• _Directions_
Filter the entries beneath this task, copying only the lines that hold the word "coupled".

[Records from a data collection]

-- pv_equiv track=rewrite | github.com/alexandraback/datacollection | solutions_5639104758808576_1/Python/Fulcrum/a.py | solve
-- ===== SOURCE A (Python) =====
-- def solve(fingerprint):
--     extra = 0
--     current_standing = 0
--
--     for shyness, count in enumerate(fingerprint):
--         if shyness <= current_standing:
--             current_standing += count
--         else:
--             extra += (shyness - current_standing)
--             current_standing = shyness + count
--
--     return extra
-- ===== SOURCE B (Python) =====
-- def solve(fingerprint):
--     # Stage 1: exclusive prefix sums of the counts.
--     prefixes = []
--     total = 0
--     for count in fingerprint:
--         prefixes.append(total)
--         total += count
--     # Stage 2: the answer is the largest deficit i - prefix (at least 0).
--     deficits = [i - p for i, p in enumerate(prefixes)]
--     return max([0] + deficits)
-- ===== Notes on version B (the rewrite author's own statement) =====
-- stated objective: alternative
-- what changed: Replaces A's single coupled current_standing/extra feedback simulation by three staged passes: build the list of exclusive prefix sums, map it to the deficits i - prefix, and take the maximum of the deficits and 0, using the invariant current_standing = prefix + extra.
import Mathlib
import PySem

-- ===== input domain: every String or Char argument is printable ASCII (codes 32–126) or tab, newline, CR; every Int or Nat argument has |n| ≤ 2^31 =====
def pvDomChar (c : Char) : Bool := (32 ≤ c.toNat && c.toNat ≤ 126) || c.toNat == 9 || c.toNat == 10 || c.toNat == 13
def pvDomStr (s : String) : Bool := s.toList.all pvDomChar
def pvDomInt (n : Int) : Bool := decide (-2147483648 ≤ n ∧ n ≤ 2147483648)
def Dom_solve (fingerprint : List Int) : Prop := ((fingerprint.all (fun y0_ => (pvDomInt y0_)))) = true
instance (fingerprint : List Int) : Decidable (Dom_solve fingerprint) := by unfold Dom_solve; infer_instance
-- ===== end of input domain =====

-- B replaces A's single coupled standing/extra simulation by staged passes:
-- exclusive prefix sums, then the deficit list, then a maximum (objective: alternative).

-- ===== PORT A =====
-- state (extra, current_standing); branch jumps the standing exactly as in the Python
def solve (fingerprint : List Int) : Int :=
  ((PySem.List.enumerate fingerprint 0).foldl
    (fun (st : Int × Int) p =>
      if p.1 ≤ st.2 then (st.1, st.2 + p.2)
      else (st.1 + (p.1 - st.2), p.1 + p.2))
    (0, 0)).1

-- ===== PORT B =====
-- Stage 1 of Source B: the list of exclusive prefix sums (append total, then total += count)
def bPrefixes : List Int → Int → List Int
  | [], _ => []
  | count :: rest, total => total :: bPrefixes rest (total + count)

-- Stage 2/3 of Source B: deficits i - p over the enumerated prefixes, then max([0] + deficits)
def solve_alt (fingerprint : List Int) : Int :=
  (((PySem.List.enumerate (bPrefixes fingerprint 0) 0).map
      (fun p => p.1 - p.2))).foldl max 0

-- ===== PRECONDITION & SPEC =====
def Spec_solve (fingerprint : List Int) (out : Int) : Prop := out = solve_alt fingerprint
instance (fingerprint : List Int) (out : Int) : Decidable (Spec_solve fingerprint out) := by unfold Spec_solve; infer_instance

-- ===== CLAIM (what is proved, stated in full; the proofs are below) =====
def Claim_equal_solve : Prop := ∀ (fingerprint : List Int), Dom_solve fingerprint → Spec_solve fingerprint (solve fingerprint)

-- ===== LEMMAS AND PROOFS =====

-- invariant: A's current_standing = prefix + extra, and A's extra is the running max of deficits
theorem solve_loop_eq : ∀ (l : List Int) (n e pfx : Int),
    ((PySem.List.enumerate l n).foldl
      (fun (st : Int × Int) p =>
        if p.1 ≤ st.2 then (st.1, st.2 + p.2)
        else (st.1 + (p.1 - st.2), p.1 + p.2)) (e, pfx + e)).1
    = ((PySem.List.enumerate (bPrefixes l pfx) n).map (fun p => p.1 - p.2)).foldl max e := by
  intro l
  induction l with
  | nil => intro n e pfx; simp [PySem.List.enumerate_nil, bPrefixes]
  | cons c l ih =>
    intro n e pfx
    simp only [bPrefixes, PySem.List.enumerate_cons, List.foldl_cons, List.map_cons]
    by_cases h : n ≤ pfx + e
    · have hm : max e (n - pfx) = e := by omega
      rw [if_pos h, hm]
      have := ih (n + 1) e (pfx + c)
      calc ((PySem.List.enumerate l (n + 1)).foldl
              (fun (st : Int × Int) p =>
                if p.1 ≤ st.2 then (st.1, st.2 + p.2)
                else (st.1 + (p.1 - st.2), p.1 + p.2)) (e, pfx + e + c)).1
          = ((PySem.List.enumerate l (n + 1)).foldl
              (fun (st : Int × Int) p =>
                if p.1 ≤ st.2 then (st.1, st.2 + p.2)
                else (st.1 + (p.1 - st.2), p.1 + p.2)) (e, (pfx + c) + e)).1 := by ring_nf
        _ = _ := this
    · have hm : max e (n - pfx) = n - pfx := by omega
      rw [if_neg h, hm]
      have := ih (n + 1) (n - pfx) (pfx + c)
      calc ((PySem.List.enumerate l (n + 1)).foldl
              (fun (st : Int × Int) p =>
                if p.1 ≤ st.2 then (st.1, st.2 + p.2)
                else (st.1 + (p.1 - st.2), p.1 + p.2)) (e + (n - (pfx + e)), n + c)).1
          = ((PySem.List.enumerate l (n + 1)).foldl
              (fun (st : Int × Int) p =>
                if p.1 ≤ st.2 then (st.1, st.2 + p.2)
                else (st.1 + (p.1 - st.2), p.1 + p.2)) ((n - pfx), (pfx + c) + (n - pfx))).1 := by
              ring_nf
        _ = _ := this

-- ===== VERDICT (by name: the statement is the Claim_ definition above) =====
theorem solve_spec : Claim_equal_solve := by
  intro fingerprint _
  unfold Spec_solve solve solve_alt
  have := solve_loop_eq fingerprint 0 0 0
  simpa using this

• _Result of the task_
-- what changed: Replaces A's single coupled current_standing/extra feedback simulation by three staged passes: build the list of exclusive prefix sums, map it to the deficits i - prefix, and take the maximum of the deficits and 0, using the invariant current_standing = prefix + extra.
-- B replaces A's single coupled standing/extra simulation by staged passes:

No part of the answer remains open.